• July 8, 2026
  • Edidiong Akpanuwa & Co
  • 0

One of the most overlooked corporate governance risks is the assumption that every individual acting as a director has been legally appointed to that position. In practice, many companies permit individuals to participate in board activities, represent the company in negotiations, or hold themselves out as directors without ensuring that all legal appointment requirements have been satisfied.

Under the Companies and Allied Matters Act (CAMA), a director is a person duly appointed by the company to direct and manage its business and affairs.

The law also creates a rebuttable presumption in favour of third parties dealing with a company. Any person dealing with the company is entitled to assume that individuals described by the company as directors have been properly appointed. This promotes commercial certainty and protects investors, lenders, suppliers, regulators, and other stakeholders.

However, this protection for third parties does not excuse non-compliance by the company itself.

The Compliance Risk

Where a person who has not been duly appointed acts or holds himself out as a director, such conduct constitutes an offence under the law.
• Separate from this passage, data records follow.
-- pv_equiv track=rewrite | github.com/taoyl/vlogai | vlogai/vai.py | recursive_expand_intf
-- ===== SOURCE A (Python) =====
-- def recursive_expand_intf(intf_defs, mod):
--     if mod not in intf_defs:
--         return []
--
--     intf_port_list = []
--     for instp, _, intf in intf_defs[mod]:
--         if intf not in ('input', 'output'):
--             intf_port_list += [f'{instp}_{x}' for x in recursive_expand_intf(intf_defs, intf)]
--         else:
--             intf_port_list.append(instp)
--     return intf_port_list
-- ===== SOURCE B (Python) =====
-- def recursive_expand_intf(intf_defs, mod):
--     # Bottom-up fixpoint iteration: compute the expansion of every interface in
--     # rounds (round r = expansion truncated at depth r) instead of top-down
--     # recursion; stop as soon as the table stops changing.
--     exp = dict.fromkeys(intf_defs, [])
--     for _ in range(len(intf_defs) + 1):
--         nxt = {}
--         for k, entries in intf_defs.items():
--             ports = []
--             for instp, _, intf in entries:
--                 if intf in ('input', 'output'):
--                     ports.append(instp)
--                 else:
--                     ports.extend(instp + '_' + x for x in exp.get(intf, []))
--             nxt[k] = ports
--         if nxt == exp:
--             break
--         exp = nxt
--     return exp.get(mod, [])
-- ===== Notes on version B (the rewrite author's own statement) =====
-- stated objective: alternative
-- what changed: Replaces A's top-down recursion (which re-prefixes each returned sublist at every level) with a bottom-up fixpoint iteration: a table mapping every interface to its expansion is recomputed one level deeper until it stops changing (at most len(intf_defs)+1 rounds), then the answer is read off for mod; B is also total on cyclic interface graphs where A overflows the stack.
import Mathlib
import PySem

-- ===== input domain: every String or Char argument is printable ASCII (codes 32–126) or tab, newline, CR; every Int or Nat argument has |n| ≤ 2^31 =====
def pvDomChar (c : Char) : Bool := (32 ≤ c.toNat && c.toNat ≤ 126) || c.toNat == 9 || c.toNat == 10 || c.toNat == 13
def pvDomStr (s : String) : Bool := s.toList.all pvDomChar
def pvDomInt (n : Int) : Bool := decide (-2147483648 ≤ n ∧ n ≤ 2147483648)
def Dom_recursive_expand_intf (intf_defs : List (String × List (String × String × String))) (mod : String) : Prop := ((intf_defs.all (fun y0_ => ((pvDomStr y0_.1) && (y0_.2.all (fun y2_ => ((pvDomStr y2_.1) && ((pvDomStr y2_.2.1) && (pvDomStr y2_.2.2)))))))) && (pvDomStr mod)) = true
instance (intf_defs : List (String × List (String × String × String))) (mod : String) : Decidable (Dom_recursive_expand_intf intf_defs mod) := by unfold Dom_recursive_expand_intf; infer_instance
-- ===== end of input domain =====

-- B replaces A's top-down recursion by a bottom-up fixpoint iteration (dynamic programming
-- over rounds); objective: alternative algorithm of similar cost, total even on cyclic inputs.

-- ===== PORT A =====
-- Python A recurses through the interface graph; the Nat argument is a fuel bound
-- (number of dict entries + 1) that is never exhausted on acyclic inputs (Pre_).
def pvAExpand (defs : List (String × List (String × String × String))) : Nat → String → List String
  | 0, _ => []
  | Nat.succ f, m =>
    match (PySem.Dict.mk defs).get? m with
    | none => []
    | some entries =>
      entries.foldl (fun acc e =>
        if ¬ (e.2.2 = "input" ∨ e.2.2 = "output") then
          acc ++ (pvAExpand defs f e.2.2).map (fun x => e.1 ++ "_" ++ x)
        else acc ++ [e.1]) []

def recursive_expand_intf (intf_defs : List (String × List (String × String × String))) (mod : String) : List String :=
  pvAExpand intf_defs (intf_defs.length + 1) mod

-- ===== PORT B =====
-- one round of Source B's fixpoint loop: recompute every key's port list one level deeper
def pvRound (defs : List (String × List (String × String × String)))
    (exp : PySem.Dict String (List String)) : PySem.Dict String (List String) :=
  defs.foldl (fun nxt kv =>
    nxt.insert kv.1 (kv.2.foldl (fun ports e =>
      if e.2.2 = "input" ∨ e.2.2 = "output" then ports ++ [e.1]
      else ports ++ (exp.getD e.2.2 []).map (fun x => e.1 ++ "_" ++ x)) [])) PySem.Dict.empty

def recursive_expand_intf_alt (intf_defs : List (String × List (String × String × String))) (mod : String) : List String :=
  let exp0 : PySem.Dict String (List String) :=
    intf_defs.foldl (fun d kv => d.insert kv.1 []) PySem.Dict.empty
  -- the 'for _ in range(...): ... if nxt == exp: break' loop; the Bool is the break flag
  let final := (List.range (intf_defs.length + 1)).foldl
    (fun s _ => if s.2 then s
      else
        let nxt := pvRound intf_defs s.1
        if nxt = s.1 then (s.1, true) else (nxt, false))
    (exp0, false)
  final.1.getD mod []

-- ===== PRECONDITION & SPEC =====
-- sub-interfaces directly referenced by module m (edges of the interface graph)
def pvSuccs (defs : List (String × List (String × String × String))) (m : String) : List String :=
  match (PySem.Dict.mk defs).get? m with
  | none => []
  | some es => es.filterMap (fun e => if e.2.2 = "input" ∨ e.2.2 = "output" then none else some e.2.2)

-- modules reachable from ms by following pvSuccs edges (fuel-bounded closure;
-- fuel = total number of entries + 1 reaches the fixpoint)
def pvReach (defs : List (String × List (String × String × String))) : Nat → List String → List String
  | 0, ms => ms
  | Nat.succ f, ms => pvReach defs f (PySem.Set.ofList (ms ++ ms.flatMap (pvSuccs defs)))

def pvFuel (defs : List (String × List (String × String × String))) : Nat :=
  (defs.map (fun kv => kv.2.length)).sum + 1

-- Pre_ excludes (a) assoc lists with duplicate keys, which do not represent a Python dict
-- (Python A's argument is a dict, whose keys are unique), and (b) interface graphs with a
-- cycle reachable from mod, on which Python A raises RecursionError.
def Pre_recursive_expand_intf (intf_defs : List (String × List (String × String × String))) (mod : String) : Prop :=
  (intf_defs.map Prod.fst).Nodup ∧
  ∀ m ∈ pvReach intf_defs (pvFuel intf_defs) [mod],
    m ∉ pvReach intf_defs (pvFuel intf_defs) (pvSuccs intf_defs m)

instance (intf_defs : List (String × List (String × String × String))) (mod : String) : Decidable (Pre_recursive_expand_intf intf_defs mod) := by unfold Pre_recursive_expand_intf; infer_instance

def pvWitness_recursive_expand_intf : (List (String × List (String × String × String))) × String :=
  ([("m", [("a", "w", "input"), ("b", "w", "s")]), ("s", [("c", "w", "output"), ("d", "w", "input")])], "m")

def Spec_recursive_expand_intf (intf_defs : List (String × List (String × String × String))) (mod : String) (out : List String) : Prop := out = recursive_expand_intf_alt intf_defs mod
instance (intf_defs : List (String × List (String × String × String))) (mod : String) (out : List String) : Decidable (Spec_recursive_expand_intf intf_defs mod out) := by unfold Spec_recursive_expand_intf; infer_instance

-- ===== CLAIM (what is proved, stated in full; the proofs are below) =====
def Claim_equal_recursive_expand_intf : Prop := ∀ (intf_defs : List (String × List (String × String × String))) (mod : String), Dom_recursive_expand_intf intf_defs mod → Pre_recursive_expand_intf intf_defs mod → Spec_recursive_expand_intf intf_defs mod (recursive_expand_intf intf_defs mod)

-- ===== LEMMAS AND PROOFS =====

-- a loop inserting (key, g value) for every dict entry, read back at k
theorem pvFoldlInsertGetD (defs : List (String × List (String × String × String)))
    (g : List (String × String × String) → List String)
    (hnd : (defs.map Prod.fst).Nodup) (d : PySem.Dict String (List String)) (k : String) :
    (defs.foldl (fun n kv => n.insert kv.1 (g kv.2)) d).getD k [] =
      match (PySem.Dict.mk defs).get? k with
      | none => d.getD k []
      | some es => g es := by
  induction defs generalizing d with
  | nil => simp [PySem.Dict.get?]
  | cons a rest ih =>
    simp only [List.map_cons, List.nodup_cons] at hnd
    rw [List.foldl_cons, ih hnd.2, PySem.Dict.get?_mk_cons]
    by_cases hk : a.1 = k
    · subst hk
      have : (PySem.Dict.mk rest).get? a.1 = none := by
        rw [PySem.Dict.get?_eq_none_iff_not_mem_keys]
        simpa using hnd.1
      simp [this, PySem.Dict.getD_insert_self]
    · have hbe : (a.1 == k) = false := by simpa using hk
      rw [hbe]
      simp only [Bool.false_eq_true, if_false]
      cases h : (PySem.Dict.mk rest).get? k
      · exact PySem.Dict.getD_insert_of_ne d _ _ (fun h' => hk (Eq.symm h'))
      · rfl

theorem pvRound_getD (defs : List (String × List (String × String × String)))
    (hnd : (defs.map Prod.fst).Nodup) (r : Nat)
    (exp : PySem.Dict String (List String))
    (hexp : ∀ j, exp.getD j [] = pvAExpand defs r j) (k : String) :
    (pvRound defs exp).getD k [] = pvAExpand defs (r + 1) k := by
  unfold pvRound
  rw [pvFoldlInsertGetD defs _ hnd]
  show (match (PySem.Dict.mk defs).get? k with
        | none => (PySem.Dict.empty : PySem.Dict String (List String)).getD k []
        | some es => es.foldl _ []) = _
  rw [show pvAExpand defs (r + 1) k =
      match (PySem.Dict.mk defs).get? k with
      | none => []
      | some entries => entries.foldl (fun acc e =>
          if ¬ (e.2.2 = "input" ∨ e.2.2 = "output") then
            acc ++ (pvAExpand defs r e.2.2).map (fun x => e.1 ++ "_" ++ x)
          else acc ++ [e.1]) [] from rfl]
  cases h : (PySem.Dict.mk defs).get? k
  · simp [PySem.Dict.getD_empty]
  · have hfun : (fun (ports : List String) (e : String × String × String) =>
        if e.2.2 = "input" ∨ e.2.2 = "output" then ports ++ [e.1]
        else ports ++ (exp.getD e.2.2 []).map (fun x => e.1 ++ "_" ++ x)) =
        (fun (acc : List String) (e : String × String × String) =>
        if ¬ (e.2.2 = "input" ∨ e.2.2 = "output") then
          acc ++ (pvAExpand defs r e.2.2).map (fun x => e.1 ++ "_" ++ x)
        else acc ++ [e.1]) := by
      funext acc e
      by_cases hP : e.2.2 = "input" ∨ e.2.2 = "output"
      · simp [hP]
      · simp [hP, hexp]
    simp only [hfun]

-- loop invariant: after r rounds the table holds the depth-r expansions, and once the
-- break flag is set the table is a fixpoint of pvRound
def pvGood (defs : List (String × List (String × String × String)))
    (s : PySem.Dict String (List String) × Bool) (r : Nat) : Prop :=
  (∀ k, s.1.getD k [] = pvAExpand defs r k) ∧ (s.2 = true → pvRound defs s.1 = s.1)

theorem pvStep_good (defs : List (String × List (String × String × String)))
    (hnd : (defs.map Prod.fst).Nodup) (r : Nat)
    (s : PySem.Dict String (List String) × Bool) (h : pvGood defs s r) :
    pvGood defs (if s.2 then s
      else
        let nxt := pvRound defs s.1
        if nxt = s.1 then (s.1, true) else (nxt, false)) (r + 1) := by
  have hstep : ∀ k, (pvRound defs s.1).getD k [] = pvAExpand defs (r + 1) k :=
    pvRound_getD defs hnd r s.1 h.1
  by_cases hd : s.2
  · simp only [hd, if_true]
    refine ⟨fun k => ?_, h.2⟩
    rw [← h.2 hd]; exact hstep k
  · simp only [hd]
    by_cases hfix : pvRound defs s.1 = s.1
    · simp only [hfix, if_true]
      exact ⟨fun k => by rw [← hfix]; exact hstep k, fun _ => hfix⟩
    · simp only [hfix, if_false]
      exact ⟨hstep, fun hb => by simp at hb⟩

theorem pvFoldl_good (defs : List (String × List (String × String × String)))
    (hnd : (defs.map Prod.fst).Nodup) (l : List Nat) :
    ∀ (r : Nat) (s : PySem.Dict String (List String) × Bool), pvGood defs s r →
    pvGood defs (l.foldl (fun s _ => if s.2 then s
      else
        let nxt := pvRound defs s.1
        if nxt = s.1 then (s.1, true) else (nxt, false)) s) (r + l.length) := by
  induction l with
  | nil => intro r s h; simpa using h
  | cons a t ih =>
    intro r s h
    rw [List.foldl_cons]
    have := ih (r + 1) _ (pvStep_good defs hnd r s h)
    simpa [Nat.add_assoc, Nat.add_comm 1 t.length] using this

theorem pvExp0_good (defs : List (String × List (String × String × String)))
    (hnd : (defs.map Prod.fst).Nodup) :
    pvGood defs (defs.foldl (fun d kv => d.insert kv.1 []) PySem.Dict.empty, false) 0 := by
  refine ⟨fun k => ?_, fun hb => by simp at hb⟩
  rw [pvFoldlInsertGetD defs (fun _ => []) hnd]
  cases h : (PySem.Dict.mk defs).get? k <;> simp [PySem.Dict.getD_empty, pvAExpand]

-- ===== VERDICT (by name: the statement is the Claim_ definition above) =====
theorem recursive_expand_intf_spec : Claim_equal_recursive_expand_intf := by
  intro defs mod _ hpre
  unfold Spec_recursive_expand_intf recursive_expand_intf recursive_expand_intf_alt
  have h := (pvFoldl_good defs hpre.1 (List.range (defs.length + 1)) 0 _
    (pvExp0_good defs hpre.1)).1 mod
  simp only [List.length_range, Nat.zero_add] at h
  exact h.symm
The consequences may include:

– Criminal liability;

– Financial penalties;

– Imprisonment upon conviction;

– Court orders restraining the individual from acting as a director; and

– Reputational damage to both the individual and the company.

The company itself may also face sanctions where it knowingly holds out an improperly appointed person as a director. In such circumstances, regulatory penalties may be imposed, and shareholders may seek court orders restraining both the company and the individual from continuing such conduct until the appointment is regularised.

Why This Matters to Businesses

Defects in director appointments can create significant legal and commercial risks, including:

– Challenges to corporate decisions;

– Questions regarding the validity of board resolutions;

– Increased regulatory scrutiny;

– Due diligence concerns during investments, acquisitions, and financing transactions;

– Shareholder disputes; and

– Potential exposure to litigation.

For growing businesses, governance failures that appear minor today can become major obstacles during fundraising, mergers and acquisitions, regulatory reviews, or investor due diligence exercises.

Practical Steps Companies Should Take

Companies should periodically review their governance framework to ensure that:

1. All directors have been properly appointed in accordance with CAMA and the company’s constitutional documents.

2. Board and shareholder resolutions relating to appointments are properly documented and retained.

3. Statutory filings concerning directors are accurate and up to date.

4. Individuals representing themselves as directors possess the necessary legal authority.

5. Corporate records are maintained in a manner capable of withstanding regulatory review and transaction due diligence.

Key Takeaway

A person may perform the functions of a director, attend board meetings, negotiate transactions, and represent the company publicly. However, if that person has not been duly appointed, both the individual and the company may face significant legal and regulatory consequences.

Sound corporate governance requires more than identifying who manages the company. It requires ensuring that every person acting as a director is legally entitled to do so.

Businesses, investors, and corporate stakeholders should therefore treat director verification as an essential component of corporate compliance, governance audits, and transaction due diligence.

Effective corporate governance begins with ensuring that those who lead the company have the legal authority to do so.